## Exercise
Check every line of the data below for "obtain". Copy each one that has it.

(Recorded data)
lemma fval_eq_sum_of_le {l : List Int} {x : Int} (h : ∀ b ∈ l, b ≤ x) :
    fval l x = l.sum := by
  induction l with
  | nil => simp [fval]
  | cons b t ih =>
      have hb : min b x = b := min_eq_left (h b (by simp))
      simp only [fval, List.map_cons, List.sum_cons] at *
      rw [hb, ih (fun c hc => h c (by simp [hc]))]

lemma fval_eq_mul_of_ge {l : List Int} {x : Int} (h : ∀ b ∈ l, x ≤ b) :
    fval l x = x * l.length := by
  induction l with
  | nil => simp [fval]
  | cons b t ih =>
      have hb : min b x = x := min_eq_right (h b (by simp))
      simp only [fval, List.map_cons, List.sum_cons, List.length_cons] at *
      rw [hb, ih (fun c hc => h c (by simp [hc]))]
      push_cast
      ring

lemma fval_perm {l₁ l₂ : List Int} (h : l₁.Perm l₂) (x : Int) :
    fval l₁ x = fval l₂ x := (h.map _).sum_eq

lemma le_getLast_of_pairwise :
    ∀ {l : List Int}, l.Pairwise (fun a b => a ≤ b) → ∀ (hne : l ≠ []) {y : Int},
      y ∈ l → y ≤ l.getLast hne := by
  intro l
  induction l with
  | nil => intro _ hne; exact absurd rfl hne
  | cons a t ih =>
      intro hp hne y hy
      rcases List.pairwise_cons.mp hp with ⟨ha, hpt⟩
      cases t with
      | nil => simp at hy; simp [hy]
      | cons c u =>
          rw [List.getLast_cons (by simp)]
          rcases List.mem_cons.mp hy with h | h
          · subst h
            exact le_trans (ha _ (List.getLast_mem _)) le_rfl
          · exact ih hpt (by simp) h

-- the value both programs return: largest cutoff r ∈ [0, mx] with f(r) < M, or 0
def Good (budgets : List Int) (M mx r : Int) : Prop :=
  0 ≤ r ∧ r ≤ mx ∧ (r = 0 ∨ fval budgets r < M) ∧ (r = mx ∨ M ≤ fval budgets (r + 1))

lemma Good_lt_absurd {budgets : List Int} {M mx r₁ r₂ : Int}
    (h₁ : Good budgets M mx r₁) (h₂ : Good budgets M mx r₂) (hlt : r₁ < r₂) : False := by
  obtain ⟨h10, h1mx, -, h1next⟩ := h₁
  obtain ⟨h20, h2mx, h2lt, -⟩ := h₂
  have hfu : M ≤ fval budgets (r₁ + 1) := by
    rcases h1next with h | h
    · omega
    · exact h
  have hfl : fval budgets r₂ < M := by
    rcases h2lt with h | h
    · omega
    · exact h
  have := fval_mono budgets (show r₁ + 1 ≤ r₂ by omega)
  omega

lemma Good_unique {budgets : List Int} {M mx r₁ r₂ : Int}
    (h₁ : Good budgets M mx r₁) (h₂ : Good budgets M mx r₂) : r₁ = r₂ := by
  rcases lt_trichotomy r₁ r₂ with h | h | h
  · exact absurd (Good_lt_absurd h₁ h₂ h) (by simp)
  · exact h
  · exact absurd (Good_lt_absurd h₂ h₁ h) (by simp)

lemma solLoopA_good (budgets : List Int) (M mx : Int) :
    ∀ (fuel : Nat) (min_ max_ : Int), 0 ≤ min_ → min_ < max_ → max_ ≤ mx + 1 →
    (min_ = 0 ∨ fval budgets min_ < M) → (max_ = mx + 1 ∨ M ≤ fval budgets max_) →
    max_ - min_ ≤ fuel →
    Good budgets M mx (solLoopA budgets M fuel min_ max_) := by
  intro fuel
  induction fuel with
  | zero => intro min_ max_ h0 hlt hub hminI hmaxI hfuel; omega
  | succ fuel ih =>
      intro min_ max_ h0 hlt hub hminI hmaxI hfuel
      rw [solLoopA]
      have hmid := PySem.Int.floordiv_two_mid_bounds (le_of_lt hlt)
      set mid_ := PySem.Int.floordiv (min_ + max_) 2 with hmiddef
      have hmid2 : mid_ * 2 ≤ min_ + max_ ∧ min_ + max_ < (mid_ + 1) * 2 := by
        constructor
        · exact (PySem.Int.le_floordiv_iff_mul_le (by omega)).mp (le_refl _)
        · exact (PySem.Int.floordiv_lt_iff_lt_mul (by omega)).mp (by omega)
      by_cases hret : mid_ = min_ ∨ mid_ = max_
      · rw [if_pos hret]
        have hmideq : mid_ = min_ ∧ max_ = min_ + 1 := by omega
        refine ⟨by omega, by omega, ?_, ?_⟩
        · rcases hminI with h | h
          · exact Or.inl (by omega)
          · exact Or.inr (by rw [hmideq.1]; exact h)
        · rcases hmaxI with h | h
          · exact Or.inl (by omega)
          · refine Or.inr ?_
            have : mid_ + 1 = max_ := by omega
            rw [this]; exact h
      · rw [if_neg hret]
        rw [not_or] at hret
        have hmlo : min_ < mid_ := by omega
        have hmhi : mid_ < max_ := by omega
        rw [pySumA_eq]
        by_cases hs : fval budgets mid_ ≥ M
        · have h1 : (if fval budgets mid_ ≥ M then mid_ else max_) = mid_ := if_pos hs
          have h2 : (if fval budgets mid_ < M then mid_ else min_) = min_ := if_neg (by omega)
          show Good budgets M mx (solLoopA budgets M fuel
            (if fval budgets mid_ < M then mid_ else min_)
            (if fval budgets mid_ ≥ M then mid_ else max_))
          rw [h1, h2]
          exact ih min_ mid_ h0 hmlo (by omega) hminI (Or.inr hs) (by omega)
        · have h1 : (if fval budgets mid_ ≥ M then mid_ else max_) = max_ := if_neg hs
          have h2 : (if fval budgets mid_ < M then mid_ else min_) = mid_ := if_pos (by omega)
          show Good budgets M mx (solLoopA budgets M fuel
            (if fval budgets mid_ < M then mid_ else min_)
            (if fval budgets mid_ ≥ M then mid_ else max_))
          rw [h1, h2]
          exact ih mid_ max_ (by omega) hmhi hub (Or.inr (by omega)) hmaxI (by omega)

lemma solution_good (budgets : List Int) (M mx : Int)
    (hmax : PySem.List.max? budgets (fun x => x) = some mx) (hmx0 : 0 ≤ mx) :
    Good budgets M mx (solution budgets M) := by
  unfold solution
  rw [hmax]
  exact solLoopA_good budgets M mx ((mx + 1).natAbs + 1) 0 (mx + 1)
    le_rfl (by omega) le_rfl (Or.inl rfl) (Or.inl rfl) (by omega)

## Task output
  obtain ⟨h10, h1mx, -, h1next⟩ := h₁
  obtain ⟨h20, h2mx, h2lt, -⟩ := h₂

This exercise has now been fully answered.